/---

-- pv_equiv track=rewrite | github.com/bharathi0811/Closest_min_max | closest_min_max.py | close_min_max
-- ===== SOURCE A (Python) =====
-- def close_min_max(array):
--     n = len(array)
--     if n<=2:
--         return n
--     else:
--         min_ = array[0]
--         max_=array[0]
--         for i in array:
--             if i>max_:
--                 max_=i
--             if i <min_:
--                 min_=i
--         j_index=0
--         max_index=array.index(max_)
--         index_=0
--         l=[]
--         for j in array:
--             index_ += 1
--             if j ==min_:
--                 l.append(index_)
--         lst=0
--         for m in range(l[-1],max_index+2):
--             lst+=1
--         return lst
-- ===== SOURCE B (Python) =====
-- def close_min_max(array):
--     n = len(array)
--     if n <= 2:
--         return n
--     mn = mx = array[0]
--     last_min = first_max = 0
--     for i, v in enumerate(array):
--         if v < mn:
--             mn = v
--             last_min = i
--         elif v == mn:
--             last_min = i
--         if v > mx:
--             mx = v
--             first_max = i
--     return max(0, first_max - last_min + 1)
-- ===== Notes on version B (the rewrite author's own statement) =====
-- stated objective: simpler
-- what changed: Replaces A's min/max pass, .index call, 1-based min-index list and range-counting loop with a single fused scan tracking (min, last min index, max, first max index) and the closed form max(0, first_max - last_min + 1).
import Mathlib
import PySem

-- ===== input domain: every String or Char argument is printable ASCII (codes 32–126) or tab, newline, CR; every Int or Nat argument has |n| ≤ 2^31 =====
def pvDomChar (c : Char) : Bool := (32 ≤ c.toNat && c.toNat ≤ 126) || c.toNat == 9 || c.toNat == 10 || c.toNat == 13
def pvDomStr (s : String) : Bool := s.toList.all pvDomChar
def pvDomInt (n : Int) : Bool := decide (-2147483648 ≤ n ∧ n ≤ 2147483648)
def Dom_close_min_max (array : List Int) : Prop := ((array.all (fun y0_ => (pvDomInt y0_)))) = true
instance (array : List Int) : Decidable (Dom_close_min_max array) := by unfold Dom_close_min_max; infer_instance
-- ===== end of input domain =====

-- B replaces A's four passes (min/max loop, .index, 1-based min-index list, range-count)
-- by one fused scan and a closed form; objective: simpler.

-- ===== PORT A =====
def close_min_max (array : List Int) : Int :=
  let n : Int := array.length
  if n ≤ 2 then n
  else
    -- array[0]: n > 2 guarantees array ≠ [], so headI is exact here
    let a0 := array.headI
    let mm := array.foldl (fun (s : Int × Int) i =>
      let mx := if i > s.2 then i else s.2
      let mn := if i < s.1 then i else s.1
      (mn, mx)) (a0, a0)
    -- array.index(max_): max_ is an element of array, so index? always finds it (getD exact)
    let maxIndex : Int := ((PySem.List.index? array mm.2).getD 0 : Nat)
    let il := array.foldl (fun (s : Int × List Int) j =>
      let idx := s.1 + 1
      (idx, if j = mm.1 then s.2 ++ [idx] else s.2)) (0, [])
    -- l[-1]: l is nonempty since min_ occurs in array (pyGetD exact)
    let lLast := PySem.List.pyGetD il.2 (-1) 0
    (PySem.List.pyRange lLast (maxIndex + 2) 1).foldl (fun lst _ => lst + 1) 0

-- ===== PORT B =====
def close_min_max_alt (array : List Int) : Int :=
  let n : Int := array.length
  if n ≤ 2 then n
  else
    let a0 := array.headI
    let st := (PySem.List.enumerate array 0).foldl
      (fun (s : Int × Int × Int × Int) (p : Int × Int) =>
        let mnlm := if p.2 < s.1 then (p.2, p.1)
                    else if p.2 = s.1 then (s.1, p.1)
                    else (s.1, s.2.1)
        let mxfm := if p.2 > s.2.2.1 then (p.2, p.1) else (s.2.2.1, s.2.2.2)
        (mnlm.1, mnlm.2, mxfm.1, mxfm.2)) (a0, 0, a0, 0)
    max 0 (st.2.2.2 - st.2.1 + 1)

-- ===== PRECONDITION & SPEC =====
def Spec_close_min_max (array : List Int) (out : Int) : Prop := out = close_min_max_alt array
instance (array : List Int) (out : Int) : Decidable (Spec_close_min_max array out) := by unfold Spec_close_min_max; infer_instance

-- ===== CLAIM (what is proved, stated in full; the proofs are below) =====
def Claim_equal_close_min_max : Prop := ∀ (array : List Int), Dom_close_min_max array → Spec_close_min_max array (close_min_max array)

-- ===== LEMMAS AND PROOFS =====

-- running minimum / maximum (the folds both programs compute)
def fmin (m : Int) : List Int → Int
  | [] => m
  | y :: ys => fmin (if y < m then y else m) ys

def fmax (m : Int) : List Int → Int
  | [] => m
  | y :: ys => fmax (if y > m then y else m) ys

-- last 0-based index of v in ys (meaningful when v ∈ ys)
def lastIdxOf (v : Int) : List Int → Int
  | [] => 0
  | _ :: ys => if v ∈ ys then 1 + lastIdxOf v ys else 0

-- first 0-based index of v in ys (meaningful when v ∈ ys)
def firstIdxOf (v : Int) : List Int → Int
  | [] => 0
  | y :: ys => if y = v then 0 else 1 + firstIdxOf v ys

-- index trackers of B's scan, unbundled
def lmS : List Int → Int → Int → Int → Int
  | [], _, _, lm => lm
  | y :: ys, k, mn, lm => lmS ys (k+1) (if y < mn then y else mn) (if y ≤ mn then k else lm)

def fmS : List Int → Int → Int → Int → Int
  | [], _, _, fm => fm
  | y :: ys, k, mx, fm => fmS ys (k+1) (if y > mx then y else mx) (if y > mx then k else fm)

theorem foldA_pair (ys : List Int) : ∀ mn mx : Int,
    ys.foldl (fun (s : Int × Int) i =>
      let mx := if i > s.2 then i else s.2
      let mn := if i < s.1 then i else s.1
      (mn, mx)) (mn, mx) = (fmin mn ys, fmax mx ys) := by
  induction ys with
  | nil => intro mn mx; rfl
  | cons y ys ih => intro mn mx; simpa [fmin, fmax] using ih _ _

theorem le_fmax_init (ys : List Int) : ∀ m : Int, m ≤ fmax m ys := by
  induction ys with
  | nil => intro m; simp [fmax]
  | cons y ys ih => intro m; simp only [fmax]; exact le_trans (by split <;> omega) (ih _)

theorem le_fmax_of_mem {z : Int} {ys : List Int} (h : z ∈ ys) : ∀ m, z ≤ fmax m ys := by
  induction ys with
  | nil => cases h
  | cons y ys ih =>
    intro m
    simp only [fmax]
    rcases List.mem_cons.1 h with rfl | hz
    · exact le_trans (by split <;> omega) (le_fmax_init ys _)
    · exact ih hz _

\---

▸ TASK BRIEF:
Copy the listing above. Match every line exactly.

▸ TASK ANSWER:
-- pv_equiv track=rewrite | github.com/bharathi0811/Closest_min_max | closest_min_max.py | close_min_max
-- ===== SOURCE A (Python) =====
-- def close_min_max(array):
--     n = len(array)
--     if n<=2:
--         return n
--     else:
--         min_ = array[0]
--         max_=array[0]
--         for i in array:
--             if i>max_:
--                 max_=i
--             if i <min_:
--                 min_=i
--         j_index=0
--         max_index=array.index(max_)
--         index_=0
--         l=[]
--         for j in array:
--             index_ += 1
--             if j ==min_:
--                 l.append(index_)
--         lst=0
--         for m in range(l[-1],max_index+2):
--             lst+=1
--         return lst
-- ===== SOURCE B (Python) =====
-- def close_min_max(array):
--     n = len(array)
--     if n <= 2:
--         return n
--     mn = mx = array[0]
--     last_min = first_max = 0
--     for i, v in enumerate(array):
--         if v < mn:
--             mn = v
--             last_min = i
--         elif v == mn:
--             last_min = i
--         if v > mx:
--             mx = v
--             first_max = i
--     return max(0, first_max - last_min + 1)
-- ===== Notes on version B (the rewrite author's own statement) =====
-- stated objective: simpler
-- what changed: Replaces A's min/max pass, .index call, 1-based min-index list and range-counting loop with a single fused scan tracking (min, last min index, max, first max index) and the closed form max(0, first_max - last_min + 1).
import Mathlib
import PySem

-- ===== input domain: every String or Char argument is printable ASCII (codes 32–126) or tab, newline, CR; every Int or Nat argument has |n| ≤ 2^31 =====
def pvDomChar (c : Char) : Bool := (32 ≤ c.toNat && c.toNat ≤ 126) || c.toNat == 9 || c.toNat == 10 || c.toNat == 13
def pvDomStr (s : String) : Bool := s.toList.all pvDomChar
def pvDomInt (n : Int) : Bool := decide (-2147483648 ≤ n ∧ n ≤ 2147483648)
def Dom_close_min_max (array : List Int) : Prop := ((array.all (fun y0_ => (pvDomInt y0_)))) = true
instance (array : List Int) : Decidable (Dom_close_min_max array) := by unfold Dom_close_min_max; infer_instance
-- ===== end of input domain =====

-- B replaces A's four passes (min/max loop, .index, 1-based min-index list, range-count)
-- by one fused scan and a closed form; objective: simpler.

-- ===== PORT A =====
def close_min_max (array : List Int) : Int :=
  let n : Int := array.length
  if n ≤ 2 then n
  else
    -- array[0]: n > 2 guarantees array ≠ [], so headI is exact here
    let a0 := array.headI
    let mm := array.foldl (fun (s : Int × Int) i =>
      let mx := if i > s.2 then i else s.2
      let mn := if i < s.1 then i else s.1
      (mn, mx)) (a0, a0)
    -- array.index(max_): max_ is an element of array, so index? always finds it (getD exact)
    let maxIndex : Int := ((PySem.List.index? array mm.2).getD 0 : Nat)
    let il := array.foldl (fun (s : Int × List Int) j =>
      let idx := s.1 + 1
      (idx, if j = mm.1 then s.2 ++ [idx] else s.2)) (0, [])
    -- l[-1]: l is nonempty since min_ occurs in array (pyGetD exact)
    let lLast := PySem.List.pyGetD il.2 (-1) 0
    (PySem.List.pyRange lLast (maxIndex + 2) 1).foldl (fun lst _ => lst + 1) 0

-- ===== PORT B =====
def close_min_max_alt (array : List Int) : Int :=
  let n : Int := array.length
  if n ≤ 2 then n
  else
    let a0 := array.headI
    let st := (PySem.List.enumerate array 0).foldl
      (fun (s : Int × Int × Int × Int) (p : Int × Int) =>
        let mnlm := if p.2 < s.1 then (p.2, p.1)
                    else if p.2 = s.1 then (s.1, p.1)
                    else (s.1, s.2.1)
        let mxfm := if p.2 > s.2.2.1 then (p.2, p.1) else (s.2.2.1, s.2.2.2)
        (mnlm.1, mnlm.2, mxfm.1, mxfm.2)) (a0, 0, a0, 0)
    max 0 (st.2.2.2 - st.2.1 + 1)

-- ===== PRECONDITION & SPEC =====
def Spec_close_min_max (array : List Int) (out : Int) : Prop := out = close_min_max_alt array
instance (array : List Int) (out : Int) : Decidable (Spec_close_min_max array out) := by unfold Spec_close_min_max; infer_instance

-- ===== CLAIM (what is proved, stated in full; the proofs are below) =====
def Claim_equal_close_min_max : Prop := ∀ (array : List Int), Dom_close_min_max array → Spec_close_min_max array (close_min_max array)

-- ===== LEMMAS AND PROOFS =====

-- running minimum / maximum (the folds both programs compute)
def fmin (m : Int) : List Int → Int
  | [] => m
  | y :: ys => fmin (if y < m then y else m) ys

def fmax (m : Int) : List Int → Int
  | [] => m
  | y :: ys => fmax (if y > m then y else m) ys

-- last 0-based index of v in ys (meaningful when v ∈ ys)
def lastIdxOf (v : Int) : List Int → Int
  | [] => 0
  | _ :: ys => if v ∈ ys then 1 + lastIdxOf v ys else 0

-- first 0-based index of v in ys (meaningful when v ∈ ys)
def firstIdxOf (v : Int) : List Int → Int
  | [] => 0
  | y :: ys => if y = v then 0 else 1 + firstIdxOf v ys

-- index trackers of B's scan, unbundled
def lmS : List Int → Int → Int → Int → Int
  | [], _, _, lm => lm
  | y :: ys, k, mn, lm => lmS ys (k+1) (if y < mn then y else mn) (if y ≤ mn then k else lm)

def fmS : List Int → Int → Int → Int → Int
  | [], _, _, fm => fm
  | y :: ys, k, mx, fm => fmS ys (k+1) (if y > mx then y else mx) (if y > mx then k else fm)

theorem foldA_pair (ys : List Int) : ∀ mn mx : Int,
    ys.foldl (fun (s : Int × Int) i =>
      let mx := if i > s.2 then i else s.2
      let mn := if i < s.1 then i else s.1
      (mn, mx)) (mn, mx) = (fmin mn ys, fmax mx ys) := by
  induction ys with
  | nil => intro mn mx; rfl
  | cons y ys ih => intro mn mx; simpa [fmin, fmax] using ih _ _

theorem le_fmax_init (ys : List Int) : ∀ m : Int, m ≤ fmax m ys := by
  induction ys with
  | nil => intro m; simp [fmax]
  | cons y ys ih => intro m; simp only [fmax]; exact le_trans (by split <;> omega) (ih _)

theorem le_fmax_of_mem {z : Int} {ys : List Int} (h : z ∈ ys) : ∀ m, z ≤ fmax m ys := by
  induction ys with
  | nil => cases h
  | cons y ys ih =>
    intro m
    simp only [fmax]
    rcases List.mem_cons.1 h with rfl | hz
    · exact le_trans (by split <;> omega) (le_fmax_init ys _)
    · exact ih hz _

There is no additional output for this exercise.